Top of Input records
lemma splitOn_go_spec (c : Char) :
    ∀ (fuel : Nat) (l cur : List Char) (acc : List (List Char)), l.length ≤ fuel →
      PySem.Chars.splitOn.go [c] fuel l cur acc =
        acc.reverse ++
          (match mySplit c l with
           | [] => [cur.reverse]
           | h :: t => (cur.reverse ++ h) :: t) := by
  intro fuel
  induction fuel with
  | zero =>
    intro l cur acc h
    have : l = [] := List.length_eq_zero_iff.mp (Nat.le_zero.mp h)
    subst this
    simp [PySem.Chars.splitOn.go, mySplit]
  | succ f ih =>
    intro l cur acc h
    cases l with
    | nil => simp [PySem.Chars.splitOn.go, mySplit]
    | cons x t =>
      have ht : t.length ≤ f := by simp at h; omega
      simp only [PySem.Chars.splitOn.go]
      by_cases hx : c = x
      · subst hx
        have hp : [c].isPrefixOf (c :: t) = true := by simp [List.isPrefixOf]
        rw [if_pos hp]
        simp only [List.length_singleton, List.drop_one, List.tail_cons]
        rw [ih t [] (cur.reverse :: acc) ht]
        obtain ⟨h1, t1, hht⟩ : ∃ h1 t1, mySplit c t = h1 :: t1 := by
          cases hmt : mySplit c t with
          | nil => exact absurd hmt (mySplit_ne_nil c t)
          | cons a b => exact ⟨a, b, rfl⟩
        simp [mySplit, hht]
      · have hp : [c].isPrefixOf (x :: t) = false := by
          simp [List.isPrefixOf]
          exact fun hh => hx (by simpa using hh)
        rw [if_neg (by simp [hp])]
        rw [ih t (x :: cur) acc ht]
        obtain ⟨h1, t1, hht⟩ : ∃ h1 t1, mySplit c t = h1 :: t1 := by
          cases hmt : mySplit c t with
          | nil => exact absurd hmt (mySplit_ne_nil c t)
          | cons a b => exact ⟨a, b, rfl⟩
        have hx' : ¬ (x = c) := fun hh => hx hh.symm
        simp [mySplit, hht, hx']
Bottom of Input records
- Exercise details -
Only the lines from the one containing "false := by" to the end of the listing belong in the output, each reproduced exactly.

- Output below -
      · have hp : [c].isPrefixOf (x :: t) = false := by
          simp [List.isPrefixOf]
          exact fun hh => hx (by simpa using hh)
        rw [if_neg (by simp [hp])]
        rw [ih t (x :: cur) acc ht]
        obtain ⟨h1, t1, hht⟩ : ∃ h1 t1, mySplit c t = h1 :: t1 := by
          cases hmt : mySplit c t with
          | nil => exact absurd hmt (mySplit_ne_nil c t)
          | cons a b => exact ⟨a, b, rfl⟩
        have hx' : ¬ (x = c) := fun hh => hx hh.symm
        simp [mySplit, hht, hx']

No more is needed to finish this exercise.